During a week-long trip to the region, Mitchell is expected to tell Israeli and Palestinian officials that U.S. President Barack Obama's administration wants to focus on stabilizing the Israel-Gaza cease-fire, rebuilding the Gaza Strip, and countering arms smuggling into Gaza with the help of Israel, Egypt and the European Union.
National Union chairman Ya'akov Katz branded Mitchell's arrival in the Middle East as flagrant interference in Israel's upcoming general election, claiming that it would damage Kadima chairwoman and Foreign Minister Tzipi Livni.
"The voters will punish Kadima for its attempt to dictate to them who to choose," warned Katz, according to Army Radio.
Lawmakers in the Habayit Hayehudi party also lambasted Livni over Mitchell's visit, calling it a bid to save Israel's left-wing parties in the election.
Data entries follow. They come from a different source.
-- pv_equiv track=rewrite | github.com/GammA-su/v16 | src/eidolon_v16/bvps/enumerate.py | _depth_pairs
-- ===== SOURCE A (Python) =====
-- def _depth_pairs(depth: int) -> list[tuple[int, int]]:
--     pairs: list[tuple[int, int]] = []
--     for left_depth in range(depth):
--         for right_depth in range(depth):
--             if max(left_depth, right_depth) != depth - 1:
--                 continue
--             pairs.append((left_depth, right_depth))
--     return sorted(
--         pairs,
--         key=lambda pair: (
--             pair[0] + pair[1],
--             pair[0] != depth - 1,
--             pair[1] != depth - 1,
--             pair[0],
--             pair[1],
--         ),
--     )
-- ===== SOURCE B (Python) =====
-- def _depth_pairs(depth: int) -> list[tuple[int, int]]:
--     # Directly emit the pairs in final sorted order: for each i < depth-1 the two
--     # pairs of sum depth-1+i ((depth-1) on the left first), then (depth-1, depth-1).
--     m = depth - 1
--     out: list[tuple[int, int]] = []
--     for i in range(m):
--         out.append((m, i))
--         out.append((i, m))
--     if depth > 0:
--         out.append((m, m))
--     return out
-- ===== Notes on version B (the rewrite author's own statement) =====
-- stated objective: faster
-- what changed: B emits the pairs directly in the sorted order (for each i < depth-1 the two pairs (depth-1,i),(i,depth-1), then (depth-1,depth-1)), replacing A's depth^2 nested scan plus sort with one O(depth) pass and no sort.
import Mathlib
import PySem

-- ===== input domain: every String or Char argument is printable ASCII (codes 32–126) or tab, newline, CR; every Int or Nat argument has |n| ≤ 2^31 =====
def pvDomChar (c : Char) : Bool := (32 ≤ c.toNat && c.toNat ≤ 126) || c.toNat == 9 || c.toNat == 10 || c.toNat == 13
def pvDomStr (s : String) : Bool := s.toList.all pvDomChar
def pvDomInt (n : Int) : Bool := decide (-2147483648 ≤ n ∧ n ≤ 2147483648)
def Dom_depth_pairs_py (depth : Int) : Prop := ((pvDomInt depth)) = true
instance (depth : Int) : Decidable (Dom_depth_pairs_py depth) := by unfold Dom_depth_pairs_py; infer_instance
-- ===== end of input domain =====

-- B replaces A's nested scan over depth×depth plus sort by directly emitting the
-- pairs in the final order in one pass over range(depth-1) (objective: faster).

-- ===== PORT A =====
-- the 5-component sort key of A's lambda, compared lexicographically as in Python
def pvKey (depth : Int) (p : Int × Int) :
    Lex (Int × Lex (Bool × Lex (Bool × Lex (Int × Int)))) :=
  toLex (p.1 + p.2, toLex (p.1 != depth - 1, toLex (p.2 != depth - 1, toLex (p.1, p.2))))

def depth_pairs_py (depth : Int) : List (Int × Int) :=
  let pairs : List (Int × Int) :=
    (PySem.List.pyRange 0 depth).foldl (fun pairs left_depth =>
      (PySem.List.pyRange 0 depth).foldl (fun pairs right_depth =>
        if max left_depth right_depth ≠ depth - 1 then pairs
        else pairs ++ [(left_depth, right_depth)]) pairs) []
  PySem.List.sorted pairs (pvKey depth)

-- ===== PORT B =====
def depth_pairs_py_alt (depth : Int) : List (Int × Int) :=
  let m := depth - 1
  let out := (PySem.List.pyRange 0 m).foldl (fun out i => out ++ [(m, i), (i, m)]) []
  if depth > 0 then out ++ [(m, m)] else out

-- ===== PRECONDITION & SPEC =====
def Spec_depth_pairs_py (depth : Int) (out : List (Int × Int)) : Prop := out = depth_pairs_py_alt depth
instance (depth : Int) (out : List (Int × Int)) : Decidable (Spec_depth_pairs_py depth out) := by unfold Spec_depth_pairs_py; infer_instance

-- ===== CLAIM (what is proved, stated in full; the proofs are below) =====
def Claim_equal_depth_pairs_py : Prop := ∀ (depth : Int), Dom_depth_pairs_py depth → Spec_depth_pairs_py depth (depth_pairs_py depth)

-- ===== LEMMAS AND PROOFS =====

-- A's generated (unsorted) pair list, as a flatMap of a filtered range
theorem pairsA_eq (depth : Int) :
    ((PySem.List.pyRange 0 depth).foldl (fun pairs left_depth =>
      (PySem.List.pyRange 0 depth).foldl (fun pairs right_depth =>
        if max left_depth right_depth ≠ depth - 1 then pairs
        else pairs ++ [(left_depth, right_depth)]) pairs) []) =
    (PySem.List.pyRange 0 depth).flatMap (fun l =>
      ((PySem.List.pyRange 0 depth).filter (fun r => decide (max l r = depth - 1))).map
        (fun r => (l, r))) := by
  have hinner : ∀ (l : Int) (acc : List (Int × Int)),
      ((PySem.List.pyRange 0 depth).foldl (fun pairs right_depth =>
        if max l right_depth ≠ depth - 1 then pairs
        else pairs ++ [(l, right_depth)]) acc) =
      acc ++ ((PySem.List.pyRange 0 depth).filter
        (fun r => decide (max l r = depth - 1))).map (fun r => (l, r)) := by
    intro l acc
    have h := PySem.List.foldl_append_ite (fun r => max l r = depth - 1)
      (fun r => (l, r)) (PySem.List.pyRange 0 depth) acc
    rw [← h]
    apply PySem.List.foldl_congr_mem
    intro a b _; by_cases hc : max l b = depth - 1 <;> simp [hc]
  rw [PySem.List.foldl_congr_mem _ _
    (fun pairs l => pairs ++ ((PySem.List.pyRange 0 depth).filter
      (fun r => decide (max l r = depth - 1))).map (fun r => (l, r))) []
    (fun acc x _ => hinner x acc)]
  rw [PySem.List.foldl_append_eq_flatMap]; simp

theorem depth_pairs_nonpos (depth : Int) (h : depth ≤ 0) :
    depth_pairs_py depth = depth_pairs_py_alt depth := by
  have h1 : PySem.List.pyRange 0 depth = [] := by
    simp [PySem.List.pyRange_one]; omega
  have h2 : PySem.List.pyRange 0 (depth - 1) = [] := by
    simp [PySem.List.pyRange_one]; omega
  simp [depth_pairs_py, depth_pairs_py_alt, h1, h2, not_lt.mpr h, PySem.List.sorted]

-- the two emitted families, for m = depth - 1 = k
def pvF (k : Nat) (i : Nat) : Int × Int := ((k : Int), (i : Int))   -- (m, i)
def pvG (k : Nat) (i : Nat) : Int × Int := ((i : Int), (k : Int))   -- (i, m)

theorem pvKey_lt_first {d : Int} {p q : Int × Int} (h : p.1 + p.2 < q.1 + q.2) :
    pvKey d p < pvKey d q := by
  simp [pvKey, Prod.Lex.lt_iff]; omega

theorem pvKey_fg_lt {k i : Nat} (hik : i < k) (d : Int) (hd : d - 1 = (k : Int)) :
    pvKey d (pvF k i) < pvKey d (pvG k i) := by
  have h1 : ((k:Int) != d - 1) = false := by simp [hd]
  have h2 : ((i:Int) != d - 1) = true := by rw [hd]; simp [bne]; omega
  simp [pvKey, pvF, pvG, h1, h2, Prod.Lex.lt_iff]
  omega

-- members of the interleaved prefix
theorem chain_mem {k n : Nat} {p : Int × Int}
    (hp : p ∈ (List.range n).flatMap (fun i => [pvF k i, pvG k i])) :
    ∃ i, i < n ∧ (p = pvF k i ∨ p = pvG k i) := by
  simp only [List.mem_flatMap, List.mem_range] at hp
  obtain ⟨i, hi, hmem⟩ := hp
  simp only [List.mem_cons, List.not_mem_nil, or_false] at hmem
  exact ⟨i, hi, by tauto⟩

theorem chain_pairwise (k : Nat) (d : Int) (hd : d - 1 = (k : Int)) :
    ∀ n, n ≤ k →
      (((List.range n).flatMap (fun i => [pvF k i, pvG k i])) ++ [pvF k k]).Pairwise
        (fun a b => pvKey d a < pvKey d b) := by
  intro n
  induction n with
  | zero => intro _; simp
  | succ n ih =>
    intro hn
    have hnk : n < k := hn
    rw [List.range_succ, List.flatMap_append, List.append_assoc]
    apply List.pairwise_append.mpr
    refine ⟨(List.pairwise_append.mp (ih (by omega))).1, ?_, ?_⟩
    · -- [pvF k n, pvG k n] ++ [pvF k k] is pairwise increasing
      simp only [List.flatMap_cons, List.flatMap_nil, List.append_nil]
      refine List.pairwise_append.mpr ⟨?_, by simp, ?_⟩
      · refine List.Pairwise.cons ?_ (List.pairwise_singleton _ _)
        intro b hb
        rw [List.mem_singleton.mp hb]
        exact pvKey_fg_lt hnk d hd
      · intro a ha b hb
        simp only [List.mem_cons, List.not_mem_nil, or_false] at ha hb
        subst hb
        rcases ha with rfl | rfl <;>
          exact pvKey_lt_first (by simp [pvF, pvG]; omega)
    · intro a ha b hb
      obtain ⟨i, hi, hcase⟩ := chain_mem ha
      simp only [List.flatMap_cons, List.flatMap_nil, List.append_nil, List.mem_append,
        List.mem_cons, List.not_mem_nil, or_false] at hb
      have hsum_a : a.1 + a.2 = (k : Int) + (i : Int) := by
        rcases hcase with rfl | rfl <;> (simp [pvF, pvG]; try ring)
      have hsum_b : (k : Int) + (n : Int) ≤ b.1 + b.2 := by
        rcases hb with (rfl | rfl) | rfl <;> simp [pvF, pvG] <;> omega
      exact pvKey_lt_first (by omega)

theorem pv_shuffle {α : Type} (a b : List α) (x y : α) :
    ((a ++ b) ++ [x, y] : List α).Perm ((a ++ [y]) ++ (b ++ [x])) := by
  rw [← Multiset.coe_eq_coe]
  simp only [← Multiset.coe_add]
  show ((a:Multiset α) + b) + ↑[x,y] = ((a:Multiset α) + ↑[y]) + (↑b + ↑[x])
  have h : ((([x,y]:List α)):Multiset α) = ↑([x]:List α) + ↑([y]:List α) := by rfl
  rw [h]; abel

theorem chain_perm_aux {α : Type} (f g : Nat → α) (n : Nat) :
    ((List.range n).flatMap (fun i => [f i, g i])).Perm
      ((List.range n).map g ++ (List.range n).map f) := by
  induction n with
  | zero => simp
  | succ n ih =>
    rw [List.range_succ, List.flatMap_append, List.map_append, List.map_append]
    simp only [List.flatMap_cons, List.flatMap_nil, List.append_nil, List.map_cons,
      List.map_nil]
    exact (ih.append_right [f n, g n]).trans (pv_shuffle _ _ (f n) (g n))

-- the inner filtered list, for a left index below depth-1 and at depth-1
theorem filter_lt (k l : Nat) (hl : l < k) :
    ((PySem.List.pyRange 0 ((k:Int)+1)).filter
        (fun r => decide (max (l:Int) r = ((k:Int)+1) - 1))).map
      (fun r => ((l:Int), r)) = [pvG k l] := by
  rw [show ((k:Int)+1) = ((k + 1 : Nat) : Int) by push_cast; ring,
    PySem.List.pyRange_zero_natCast, List.filter_map, List.range_succ, List.filter_append]
  simp only [Function.comp_def]
  have h1 : (List.range k).filter (fun r => decide (max (l:Int) ((r:Nat):Int) = ((k+1:Nat):Int) - 1)) = [] := by
    apply List.filter_eq_nil_iff.mpr
    intro r hr
    simp only [List.mem_range] at hr
    simp only [decide_eq_true_eq]
    push_cast; omega
  have h2 : ([k]).filter (fun r => decide (max (l:Int) ((r:Nat):Int) = ((k+1:Nat):Int) - 1)) = [k] := by
    simp only [List.filter_cons, List.filter_nil, decide_eq_true_eq]
    rw [if_pos (by push_cast; omega)]
  rw [h1, h2]
  simp [pvG]

theorem filter_eq (k : Nat) :
    ((PySem.List.pyRange 0 ((k:Int)+1)).filter
        (fun r => decide (max (k:Int) r = ((k:Int)+1) - 1))).map
      (fun r => ((k:Int), r)) = (List.range k).map (fun i => pvF k i) ++ [pvF k k] := by
  rw [show ((k:Int)+1) = ((k + 1 : Nat) : Int) by push_cast; ring,
    PySem.List.pyRange_zero_natCast, List.filter_map]
  simp only [Function.comp_def]
  have h1 : (List.range (k+1)).filter (fun r => decide (max (k:Int) ((r:Nat):Int) = ((k+1:Nat):Int) - 1)) = List.range (k+1) := by
    apply List.filter_eq_self.mpr
    intro r hr
    simp only [List.mem_range] at hr
    simp only [decide_eq_true_eq]
    push_cast; omega
  rw [h1, List.range_succ, List.map_append]
  simp [pvF, List.map_map, Function.comp_def]

theorem depth_pairs_pos (k : Nat) :
    depth_pairs_py ((k:Int) + 1) = depth_pairs_py_alt ((k:Int) + 1) := by
  have hd : ((k:Int) + 1) - 1 = (k:Int) := by omega
  -- B's side: the interleaved chain followed by (m, m)
  have hB : depth_pairs_py_alt ((k:Int) + 1) =
      ((List.range k).flatMap (fun i => [pvF k i, pvG k i])) ++ [pvF k k] := by
    unfold depth_pairs_py_alt
    simp only [hd]
    rw [if_pos (by omega)]
    rw [PySem.List.pyRange_zero_natCast, PySem.List.foldl_append_eq_flatMap,
      List.flatMap_map]
    simp [pvF, pvG]
  -- A's generated list, evaluated
  have hA : ((PySem.List.pyRange 0 ((k:Int)+1)).flatMap (fun l =>
        ((PySem.List.pyRange 0 ((k:Int)+1)).filter
          (fun r => decide (max l r = ((k:Int)+1) - 1))).map (fun r => (l, r)))) =
      (List.range k).map (fun i => pvG k i) ++
        ((List.range k).map (fun i => pvF k i) ++ [pvF k k]) := by
    set inner : Int → List (Int × Int) := fun l =>
      ((PySem.List.pyRange 0 ((k:Int)+1)).filter
        (fun r => decide (max l r = ((k:Int)+1) - 1))).map (fun r => (l, r)) with hI
    rw [show PySem.List.pyRange 0 ((k:Int)+1) = (List.range (k+1)).map (fun r => ((r:Nat):Int)) by
      rw [show ((k:Int)+1) = ((k + 1 : Nat) : Int) by push_cast; ring]
      exact PySem.List.pyRange_zero_natCast (k+1)]
    rw [List.flatMap_map, List.range_succ, List.flatMap_append]
    congr 1
    · rw [show (List.range k).map (fun i => pvG k i) =
          (List.range k).flatMap (fun i => [pvG k i]) from List.map_eq_flatMap]
      apply List.flatMap_congr
      intro l hl
      simp only [List.mem_range] at hl
      simp only [hI]
      exact filter_lt k l hl
    · simp only [List.flatMap_cons, List.flatMap_nil, List.append_nil, hI]
      exact filter_eq k
  unfold depth_pairs_py
  rw [pairsA_eq, hA, hB]
  apply PySem.List.sorted_eq_of_perm_of_pairwise_lt
  · have h := (chain_perm_aux (pvF k) (pvG k) k).append_right [pvF k k]
    exact h.trans (by rw [List.append_assoc])
  · exact chain_pairwise k ((k:Int)+1) hd k le_rfl

-- ===== VERDICT (by name: the statement is the Claim_ definition above) =====
theorem depth_pairs_py_spec : Claim_equal_depth_pairs_py := by
  intro depth _
  unfold Spec_depth_pairs_py
  by_cases h : depth ≤ 0
  · exact depth_pairs_nonpos depth h
  · have hdepth : depth = ((depth - 1).toNat : Int) + 1 := by omega
    rw [hdepth]; exact depth_pairs_pos (depth - 1).toNat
Mitchell, a former U.S. senator, had had great success in brokering an agreement in Northern Ireland, and was dispatched to the Middle East in 2001 to pen a report on the outbreak of the second intifada. The document, dubbed the "Mitchell Report," included recommendations for confidence-building measures for each side. However ultimately both Israel and the Palestinians failed to implement these recommendations, and the report was subsequently shelved.